Let's fast forward a few months. As with most high school heartaches, mine soon passed. I no longer felt sad. Life had returned to normal. One day, in the dead of winter, I picked up my diary and thumbed through a few of the entries detailing the breakup aftermath. My face flushed with embarrassment. I felt ashamed of my emotions, thoughts and candid writing during that time. I quickly pulled my writing journal out from between the mattress and box springs and thumped through those pages as well. I no longer recognized the characters, who just a few months earlier, where my greatest comfort. Now, they seemed so unlike me, so sad. In that moment, I was ashamed of each and everyone of them. Ashamed of the words on the page that I had penned. Ashamed of myself. My only concern was that some how I needed to destroy the evidence that those emotion, words, and characters ever existed. I quickly ran downstairs towards the wood burning stove with the two journals in my hand. I paused for only a second --one thoughtless second-- and then opened the furnace door and threw both of the journals into the blazing fire. I sat there for probably less than a minute and watched the pages bend, crackle, burn, and quickly turn into ash. I closed the door and went back to my room without a single glance behind me. 

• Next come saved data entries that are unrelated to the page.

-- pv_equiv track=rewrite | github.com/MANGA-UOFA/ED4UCP | library/cyk_variant.py | cyk_variant
-- ===== SOURCE A (Python) =====
-- def cyk_variant(span_scores, length):
--     scores = [[0]*length]
--     spans = [[[]]*length]
--     for level in range(1, length):
--         scores.append([])
--         spans.append([])
--         for begin in range(length-level):
--             end = begin+level
--             this_span = str((begin, end))
--             span_score = span_scores.get(this_span, 0)
--             left, best_sub_score = max(([(left, scores[left][begin]+scores[level-left-1][begin+left+1]) for left in range(level)]), key=lambda x: x[1])
--             score = span_score + best_sub_score
--             new_spans = spans[left][begin] + spans[level-left-1][begin+left+1] + [this_span]
--             scores[level].append(score)
--             spans[level].append(new_spans)
--     return spans[-1][0]
-- ===== SOURCE B (Python) =====
-- def cyk_variant(span_scores, length):
--     memo = [[None] * length for _ in range(length)]
--
--     def best(begin, level):
--         cached = memo[level][begin]
--         if cached is not None:
--             return cached
--         if level == 0:
--             result = (0, [])
--         else:
--             cands = []
--             for l in range(level):
--                 l_score, l_spans = best(begin, l)
--                 r_score, r_spans = best(begin + l + 1, level - l - 1)
--                 cands.append((l_score + r_score, l_spans, r_spans))
--             best_sub, l_spans, r_spans = max(cands, key=lambda x: x[0])
--             this_span = str((begin, begin + level))
--             result = (span_scores.get(this_span, 0) + best_sub,
--                       l_spans + r_spans + [this_span])
--         memo[level][begin] = result
--         return result
--
--     return best(0, length - 1)[1]
-- ===== Notes on version B (the rewrite author's own statement) =====
-- stated objective: alternative
-- what changed: Replaces A's bottom-up CYK table (nested level/begin loops appending to growing 2-D lists) with a top-down memoized recursion best(begin, level) over spans that caches each span's (score, spans) result and carries the two sub-span lists with each split candidate instead of re-indexing the tables.
import Mathlib
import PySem
theorem pvB_fold (words : List String) :
    ∀ (cuts : List Int) (acc : List String) (j : Nat),
    (∀ c ∈ cuts, (j : Int) < c ∧ c ≤ (words.length : Int)) →
    cuts.Pairwise (· < ·) →
    (cuts.foldl (fun (st : List String × Int) c =>
        (st.1 ++ [PySem.Str.join " " (PySem.List.slice words (some st.2) (some c))], c)) (acc, (j : Int))).1
      ++ [PySem.Str.join " " (PySem.List.slice words
            (some (cuts.foldl (fun (st : List String × Int) c =>
              (st.1 ++ [PySem.Str.join " " (PySem.List.slice words (some st.2) (some c))], c)) (acc, (j : Int))).2) none)]
      = acc ++ pvSegs cuts (words.drop j) j := by
  intro cuts
  induction cuts with
  | nil =>
    intro acc j _ _
    simp [pvSegs, PySem.List.slice_from_natCast]
  | cons c cs ih =>
    intro acc j hb hp
    have hc0 : (j : Int) < c := (hb c (by simp)).1
    have hcn : c ≤ (words.length : Int) := (hb c (by simp)).2
    have hcast : c = ((c.toNat : Nat) : Int) := by omega
    simp only [List.foldl_cons]
    rw [hcast]
    rw [ih (acc ++ [PySem.Str.join " " (PySem.List.slice words (some (j : Int)) (some ((c.toNat : Nat) : Int)))]) c.toNat
        (by intro c' hc'; have := (hb c' (by simp [hc'])).2; have hlt := (List.pairwise_cons.mp hp).1 c' hc'; constructor <;> omega)
        ((List.pairwise_cons.mp hp).2)]
    rw [PySem.List.slice_natCast]
    have hdd : words.drop c.toNat = (words.drop j).drop (c.toNat - j) := by
      rw [List.drop_drop]; congr 1; omega
    rw [hdd]
    simp [pvSegs, List.append_assoc, show max c 0 = c from by omega]
-- pv_equiv track=rewrite | github.com/mpac123/RangeFiltering | bench/workload-gen/visualize_tree_tikz.py | generate_node
-- ===== SOURCE A (Python) =====
-- def generate_node(words, pos):
--     current = None
--     new_words = []
--     res = ""
--     for word in words:
--         if pos >= len(word):
--             continue
--         if current == None or word[pos] == current:
--             current = word[pos]
--             new_words.append(word)
--             continue
--         res += "[" + current + " " + generate_node(new_words, pos+1) + " ]"
--         current = word[pos]
--         new_words = []
--         new_words.append(word)
--     if current != None:
--         res += "[" + current + " " + generate_node(new_words, pos+1) + " ]"
--     return res
-- ===== SOURCE B (Python) =====
-- def generate_node(words, pos):
--     stack = []  # chars of currently open trie nodes, stack[d] is at depth pos+d
--     out = []
--     for word in words:
--         d = 0
--         while d < len(stack) and pos + d < len(word) and word[pos + d] == stack[d]:
--             d += 1
--         if d < len(stack) and pos + d < len(word):
--             out.append(" ]" * (len(stack) - d))
--             del stack[d:]
--         while pos + len(stack) < len(word):
--             c = word[pos + len(stack)]
--             stack.append(c)
--             out.append("[" + c + " ")
--     out.append(" ]" * len(stack))
--     return "".join(out)
-- ===== Notes on version B (the rewrite author's own statement) =====
-- stated objective: alternative
-- what changed: Replaces A's recursive run-grouping (per-level state machine over current/new_words with recursion on pos) by a single non-recursive pass over the words that maintains an explicit stack of open bracket characters, closing and opening brackets per word.
import Mathlib
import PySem

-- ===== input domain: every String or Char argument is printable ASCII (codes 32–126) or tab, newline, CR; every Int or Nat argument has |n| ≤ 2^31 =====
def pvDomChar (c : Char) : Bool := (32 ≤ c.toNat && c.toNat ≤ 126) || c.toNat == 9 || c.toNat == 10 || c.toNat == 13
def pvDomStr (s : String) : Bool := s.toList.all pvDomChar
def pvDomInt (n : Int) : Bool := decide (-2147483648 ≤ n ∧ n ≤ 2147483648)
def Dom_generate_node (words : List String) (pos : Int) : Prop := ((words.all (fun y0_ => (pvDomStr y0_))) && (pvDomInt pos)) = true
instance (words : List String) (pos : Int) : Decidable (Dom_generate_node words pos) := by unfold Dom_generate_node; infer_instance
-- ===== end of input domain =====

-- B replaces A's recursive grouping with a single non-recursive pass that keeps an explicit
-- stack of currently open bracket characters; objective: alternative algorithm, same cost.

-- word[pos] (Python indexing, possibly negative). Inside Pre_ the index is always valid;
-- the ' ' default is never reached there.
def pvCharAt (w : String) (pos : Int) : Char := (PySem.Str.pyGet? w pos).getD ' '

-- fuel: Python's recursion increases pos by 1 each level and only recurses while some word is
-- longer than pos, so this bound strictly dominates the recursion depth on every input.
def pvFuel (words : List String) (pos : Int) : Nat :=
  words.foldr (fun w m => max (PySem.Str.len w).toNat m) 0 + (-pos).toNat + 1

I wish I still had those journals. Those pieces of my soul. Proof that the emotion was felt, that the moment was lived, and that I flourished in spite of it, or maybe, because of it.

5 comments:

Amira said...

Danielle, I seem to experience this with everything I write! It used to happen with old journals and diaries. I would go back and re-read what I had poured onto the pages, and it would embarass me later. So I'd have to tear out the pages so no one would ever find them. I think it's why I finally gave up on actually keeping a journal. In some ways, my blog has taken that place.

Cara said...

I think everyone can relate to that. Hey, at least you were writing at all when you were a teenager! Keep on writing!

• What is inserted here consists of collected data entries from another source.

-- pv_equiv track=rewrite | github.com/barfet/AI_Recruiter | src/services/job_discovery.py | _get_skill_variations
-- ===== SOURCE A (Python) =====
-- from typing import Dict, List, Optional, Tuple, Any
--
-- def _get_skill_variations(skill: str) -> List[str]:
--     """Get common variations of a skill."""
--     variations_map = {
--         "python": ["python3", "python2", "py"],
--         "javascript": ["js", "ecmascript", "node.js", "nodejs"],
--         "machine learning": ["ml", "deep learning", "ai", "artificial intelligence"],
--         "aws": ["amazon web services", "aws cloud", "amazon cloud"],
--         "docker": ["containerization", "containers", "docker container"],
--         "kubernetes": ["k8s", "container orchestration"],
--         "react": ["reactjs", "react.js"],
--         "angular": ["angularjs", "angular.js"],
--         "vue": ["vuejs", "vue.js"],
--         "devops": ["devsecops", "dev ops", "development operations"],
--         "ci/cd": ["continuous integration", "continuous deployment", "cicd"],
--         "git": ["github", "gitlab", "version control"],
--         "sql": ["mysql", "postgresql", "oracle", "database"],
--         "nosql": ["mongodb", "dynamodb", "cassandra"],
--         "rest": ["rest api", "restful", "web services"],
--         "graphql": ["gql", "graph ql"],
--         "java": ["jvm", "j2ee", "spring"],
--         "c#": ["csharp", ".net", "dotnet"],
--         "c++": ["cpp", "cplusplus"],
--         "go": ["golang"],
--         "ruby": ["ruby on rails", "rails"],
--         "php": ["laravel", "symfony"],
--         "scala": ["apache spark", "spark"],
--         "swift": ["ios development", "ios"],
--         "kotlin": ["android development", "android"],
--         "rust": ["rustlang"],
--         "typescript": ["ts"],
--         "html": ["html5"],
--         "css": ["css3", "scss", "sass"],
--         "linux": ["unix", "bash", "shell scripting"],
--         "agile": ["scrum", "kanban", "lean"],
--         "frontend": ["front-end", "front end", "client side"],
--         "backend": ["back-end", "back end", "server side"],
--         "fullstack": ["full-stack", "full stack"],
--         "testing": ["qa", "quality assurance", "test automation"],
--         "security": ["cybersecurity", "infosec", "information security"],
--         "cloud": ["cloud computing", "cloud architecture"],
--         "microservices": ["service oriented architecture", "soa"],
--         "blockchain": ["web3", "cryptocurrency", "crypto"],
--         "data science": ["data analytics", "data analysis", "statistics"],
--         "big data": ["hadoop", "spark", "data engineering"],
--         "nlp": ["natural language processing", "text analytics"],
--         "computer vision": ["cv", "image processing", "opencv"],
--         "mobile": ["mobile development", "app development"],
--         "web": ["web development", "web design"],
--         "ui": ["user interface", "ux/ui"],
--         "ux": ["user experience", "usability"],
--         "api": ["api development", "web services"],
--         "serverless": ["faas", "function as a service"],
--         "networking": ["tcp/ip", "network security"],
--         "architecture": ["system design", "software architecture"],
--     }
--
--     skill = skill.lower()
--     variations = [skill]
--
--     # Add direct variations
--     if skill in variations_map:
--         variations.extend(variations_map[skill])
--
--     # Add reverse lookup
--     for main_skill, skill_variations in variations_map.items():
--         if skill in skill_variations:
--             variations.extend([main_skill] + skill_variations)
--
--     return list(set(variations))
-- ===== SOURCE B (Python) =====
-- from typing import Dict, List, Optional, Tuple, Any
--
-- # Precomputed inverted index (generated once from A's variations_map): every term
-- # (main key or variation) maps to the full list of terms A would append for it.
-- _SKILL_INDEX = {
--     'python': ['python3', 'python2', 'py'],
--     'javascript': ['js', 'ecmascript', 'node.js', 'nodejs'],
--     'machine learning': ['ml', 'deep learning', 'ai', 'artificial intelligence'],
--     'aws': ['amazon web services', 'aws cloud', 'amazon cloud'],
--     'docker': ['containerization', 'containers', 'docker container'],
--     'kubernetes': ['k8s', 'container orchestration'],
--     'react': ['reactjs', 'react.js'],
--     'angular': ['angularjs', 'angular.js'],
--     'vue': ['vuejs', 'vue.js'],
--     'devops': ['devsecops', 'dev ops', 'development operations'],
--     'ci/cd': ['continuous integration', 'continuous deployment', 'cicd'],
--     'git': ['github', 'gitlab', 'version control'],
--     'sql': ['mysql', 'postgresql', 'oracle', 'database'],
--     'nosql': ['mongodb', 'dynamodb', 'cassandra'],
--     'rest': ['rest api', 'restful', 'web services'],
--     'graphql': ['gql', 'graph ql'],
--     'java': ['jvm', 'j2ee', 'spring'],
--     'c#': ['csharp', '.net', 'dotnet'],
--     'c++': ['cpp', 'cplusplus'],
--     'go': ['golang'],
--     'ruby': ['ruby on rails', 'rails'],
--     'php': ['laravel', 'symfony'],
--     'scala': ['apache spark', 'spark'],
--     'swift': ['ios development', 'ios'],
--     'kotlin': ['android development', 'android'],
--     'rust': ['rustlang'],
--     'typescript': ['ts'],
--     'html': ['html5'],
--     'css': ['css3', 'scss', 'sass'],
--     'linux': ['unix', 'bash', 'shell scripting'],
--     'agile': ['scrum', 'kanban', 'lean'],
--     'frontend': ['front-end', 'front end', 'client side'],
--     'backend': ['back-end', 'back end', 'server side'],
--     'fullstack': ['full-stack', 'full stack'],
--     'testing': ['qa', 'quality assurance', 'test automation'],
--     'security': ['cybersecurity', 'infosec', 'information security'],
--     'cloud': ['cloud computing', 'cloud architecture'],
--     'microservices': ['service oriented architecture', 'soa'],
--     'blockchain': ['web3', 'cryptocurrency', 'crypto'],
--     'data science': ['data analytics', 'data analysis', 'statistics'],
--     'big data': ['hadoop', 'spark', 'data engineering'],
--     'nlp': ['natural language processing', 'text analytics'],
--     'computer vision': ['cv', 'image processing', 'opencv'],
--     'mobile': ['mobile development', 'app development'],
--     'web': ['web development', 'web design'],
--     'ui': ['user interface', 'ux/ui'],
--     'ux': ['user experience', 'usability'],
--     'api': ['api development', 'web services'],
--     'serverless': ['faas', 'function as a service'],
--     'networking': ['tcp/ip', 'network security'],
--     'architecture': ['system design', 'software architecture'],
--     'python3': ['python', 'python3', 'python2', 'py'],
--     'python2': ['python', 'python3', 'python2', 'py'],
--     'py': ['python', 'python3', 'python2', 'py'],
--     'js': ['javascript', 'js', 'ecmascript', 'node.js', 'nodejs'],
--     'ecmascript': ['javascript', 'js', 'ecmascript', 'node.js', 'nodejs'],
--     'node.js': ['javascript', 'js', 'ecmascript', 'node.js', 'nodejs'],
--     'nodejs': ['javascript', 'js', 'ecmascript', 'node.js', 'nodejs'],
--     'ml': ['machine learning', 'ml', 'deep learning', 'ai', 'artificial intelligence'],
--     'deep learning': ['machine learning', 'ml', 'deep learning', 'ai', 'artificial intelligence'],
--     'ai': ['machine learning', 'ml', 'deep learning', 'ai', 'artificial intelligence'],
--     'artificial intelligence': ['machine learning', 'ml', 'deep learning', 'ai', 'artificial intelligence'],
--     'amazon web services': ['aws', 'amazon web services', 'aws cloud', 'amazon cloud'],
--     'aws cloud': ['aws', 'amazon web services', 'aws cloud', 'amazon cloud'],
--     'amazon cloud': ['aws', 'amazon web services', 'aws cloud', 'amazon cloud'],
--     'containerization': ['docker', 'containerization', 'containers', 'docker container'],
--     'containers': ['docker', 'containerization', 'containers', 'docker container'],
--     'docker container': ['docker', 'containerization', 'containers', 'docker container'],
--     'k8s': ['kubernetes', 'k8s', 'container orchestration'],
--     'container orchestration': ['kubernetes', 'k8s', 'container orchestration'],
--     'reactjs': ['react', 'reactjs', 'react.js'],
--     'react.js': ['react', 'reactjs', 'react.js'],
--     'angularjs': ['angular', 'angularjs', 'angular.js'],
--     'angular.js': ['angular', 'angularjs', 'angular.js'],
--     'vuejs': ['vue', 'vuejs', 'vue.js'],
--     'vue.js': ['vue', 'vuejs', 'vue.js'],
--     'devsecops': ['devops', 'devsecops', 'dev ops', 'development operations'],
--     'dev ops': ['devops', 'devsecops', 'dev ops', 'development operations'],
--     'development operations': ['devops', 'devsecops', 'dev ops', 'development operations'],
--     'continuous integration': ['ci/cd', 'continuous integration', 'continuous deployment', 'cicd'],
--     'continuous deployment': ['ci/cd', 'continuous integration', 'continuous deployment', 'cicd'],
--     'cicd': ['ci/cd', 'continuous integration', 'continuous deployment', 'cicd'],
--     'github': ['git', 'github', 'gitlab', 'version control'],
--     'gitlab': ['git', 'github', 'gitlab', 'version control'],
--     'version control': ['git', 'github', 'gitlab', 'version control'],
--     'mysql': ['sql', 'mysql', 'postgresql', 'oracle', 'database'],
--     'postgresql': ['sql', 'mysql', 'postgresql', 'oracle', 'database'],
--     'oracle': ['sql', 'mysql', 'postgresql', 'oracle', 'database'],
--     'database': ['sql', 'mysql', 'postgresql', 'oracle', 'database'],
--     'mongodb': ['nosql', 'mongodb', 'dynamodb', 'cassandra'],
--     'dynamodb': ['nosql', 'mongodb', 'dynamodb', 'cassandra'],
--     'cassandra': ['nosql', 'mongodb', 'dynamodb', 'cassandra'],
--     'rest api': ['rest', 'rest api', 'restful', 'web services'],
--     'restful': ['rest', 'rest api', 'restful', 'web services'],
--     'web services': ['rest', 'rest api', 'restful', 'web services', 'api', 'api development', 'web services'],
--     'gql': ['graphql', 'gql', 'graph ql'],
--     'graph ql': ['graphql', 'gql', 'graph ql'],
--     'jvm': ['java', 'jvm', 'j2ee', 'spring'],
--     'j2ee': ['java', 'jvm', 'j2ee', 'spring'],
--     'spring': ['java', 'jvm', 'j2ee', 'spring'],
--     'csharp': ['c#', 'csharp', '.net', 'dotnet'],
--     '.net': ['c#', 'csharp', '.net', 'dotnet'],
--     'dotnet': ['c#', 'csharp', '.net', 'dotnet'],
--     'cpp': ['c++', 'cpp', 'cplusplus'],
--     'cplusplus': ['c++', 'cpp', 'cplusplus'],
--     'golang': ['go', 'golang'],
--     'ruby on rails': ['ruby', 'ruby on rails', 'rails'],
--     'rails': ['ruby', 'ruby on rails', 'rails'],
--     'laravel': ['php', 'laravel', 'symfony'],
--     'symfony': ['php', 'laravel', 'symfony'],
--     'apache spark': ['scala', 'apache spark', 'spark'],
--     'spark': ['scala', 'apache spark', 'spark', 'big data', 'hadoop', 'spark', 'data engineering'],
--     'ios development': ['swift', 'ios development', 'ios'],
--     'ios': ['swift', 'ios development', 'ios'],
--     'android development': ['kotlin', 'android development', 'android'],
--     'android': ['kotlin', 'android development', 'android'],
--     'rustlang': ['rust', 'rustlang'],
--     'ts': ['typescript', 'ts'],
--     'html5': ['html', 'html5'],
--     'css3': ['css', 'css3', 'scss', 'sass'],
--     'scss': ['css', 'css3', 'scss', 'sass'],
--     'sass': ['css', 'css3', 'scss', 'sass'],
--     'unix': ['linux', 'unix', 'bash', 'shell scripting'],
--     'bash': ['linux', 'unix', 'bash', 'shell scripting'],
--     'shell scripting': ['linux', 'unix', 'bash', 'shell scripting'],
--     'scrum': ['agile', 'scrum', 'kanban', 'lean'],
--     'kanban': ['agile', 'scrum', 'kanban', 'lean'],
--     'lean': ['agile', 'scrum', 'kanban', 'lean'],
--     'front-end': ['frontend', 'front-end', 'front end', 'client side'],
--     'front end': ['frontend', 'front-end', 'front end', 'client side'],
--     'client side': ['frontend', 'front-end', 'front end', 'client side'],
--     'back-end': ['backend', 'back-end', 'back end', 'server side'],
--     'back end': ['backend', 'back-end', 'back end', 'server side'],
--     'server side': ['backend', 'back-end', 'back end', 'server side'],
--     'full-stack': ['fullstack', 'full-stack', 'full stack'],
--     'full stack': ['fullstack', 'full-stack', 'full stack'],
--     'qa': ['testing', 'qa', 'quality assurance', 'test automation'],
--     'quality assurance': ['testing', 'qa', 'quality assurance', 'test automation'],
--     'test automation': ['testing', 'qa', 'quality assurance', 'test automation'],
--     'cybersecurity': ['security', 'cybersecurity', 'infosec', 'information security'],
--     'infosec': ['security', 'cybersecurity', 'infosec', 'information security'],
--     'information security': ['security', 'cybersecurity', 'infosec', 'information security'],
--     'cloud computing': ['cloud', 'cloud computing', 'cloud architecture'],
--     'cloud architecture': ['cloud', 'cloud computing', 'cloud architecture'],
--     'service oriented architecture': ['microservices', 'service oriented architecture', 'soa'],
--     'soa': ['microservices', 'service oriented architecture', 'soa'],
--     'web3': ['blockchain', 'web3', 'cryptocurrency', 'crypto'],
--     'cryptocurrency': ['blockchain', 'web3', 'cryptocurrency', 'crypto'],
--     'crypto': ['blockchain', 'web3', 'cryptocurrency', 'crypto'],
--     'data analytics': ['data science', 'data analytics', 'data analysis', 'statistics'],
--     'data analysis': ['data science', 'data analytics', 'data analysis', 'statistics'],
--     'statistics': ['data science', 'data analytics', 'data analysis', 'statistics'],
--     'hadoop': ['big data', 'hadoop', 'spark', 'data engineering'],
--     'data engineering': ['big data', 'hadoop', 'spark', 'data engineering'],
--     'natural language processing': ['nlp', 'natural language processing', 'text analytics'],
--     'text analytics': ['nlp', 'natural language processing', 'text analytics'],
--     'cv': ['computer vision', 'cv', 'image processing', 'opencv'],
--     'image processing': ['computer vision', 'cv', 'image processing', 'opencv'],
--     'opencv': ['computer vision', 'cv', 'image processing', 'opencv'],
--     'mobile development': ['mobile', 'mobile development', 'app development'],
--     'app development': ['mobile', 'mobile development', 'app development'],
--     'web development': ['web', 'web development', 'web design'],
--     'web design': ['web', 'web development', 'web design'],
--     'user interface': ['ui', 'user interface', 'ux/ui'],
--     'ux/ui': ['ui', 'user interface', 'ux/ui'],
--     'user experience': ['ux', 'user experience', 'usability'],
--     'usability': ['ux', 'user experience', 'usability'],
--     'api development': ['api', 'api development', 'web services'],
--     'faas': ['serverless', 'faas', 'function as a service'],
--     'function as a service': ['serverless', 'faas', 'function as a service'],
--     'tcp/ip': ['networking', 'tcp/ip', 'network security'],
--     'network security': ['networking', 'tcp/ip', 'network security'],
--     'system design': ['architecture', 'system design', 'software architecture'],
--     'software architecture': ['architecture', 'system design', 'software architecture'],
-- }
--
--
-- def _get_skill_variations(skill: str) -> List[str]:
--     """Get common variations of a skill via one lookup in the precomputed inverted index."""
--     skill = skill.lower()
--     return list(set([skill] + _SKILL_INDEX.get(skill, [])))
-- ===== Notes on version B (the rewrite author's own statement) =====
-- stated objective: faster
-- what changed: B replaces A's per-call reverse scan over every variation group with a single lookup skill -> variations in a precomputed inverted-index dict (generated once from the map), so a call is lowercase + one dict lookup.
import Mathlib
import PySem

Allie @ Between Dreams said...

I really love this post, it was so well written. And I can completely relate. (I mean... doesn't everyone have that horrible break-up in their past when they were so young and so naive?)

The best thing about recognizing your past regrets, is that once you acknowledge them, you can make sure not to repeat them in the future.

Get writing, girl!

Jeanelle said...

Just found your blog through SOML! I loved this post... I can completely agree. 3 years ago, I went through a painful, careless break-up that left me reeling. Of course, it took place 2 days before I was set to move to Barcelona, Spain for graduate school... (making it that more stupid in my mind why someone would humiliate me when I was leaving anyways!)

Anyways - it propelled me into writing, blogging and healing my broken heart. Finally after many months I read back on my very first blog post (of course about "Goodbyes") and cringed about how much emotion I poured into that silly guy. But now, I am glad that I have it (albeit its all over the internet) but still! It's a piece of me...

Long story short, I really enjoyed this post :) Thanks for sharing.

xx

Lacey in the City said...

You are such a great writer! I luckily stumbled upon you through Story of My Life, which I stumbled upon otday through Traffic Jelly. Oh how I love finding bloggers that I can relate to!!!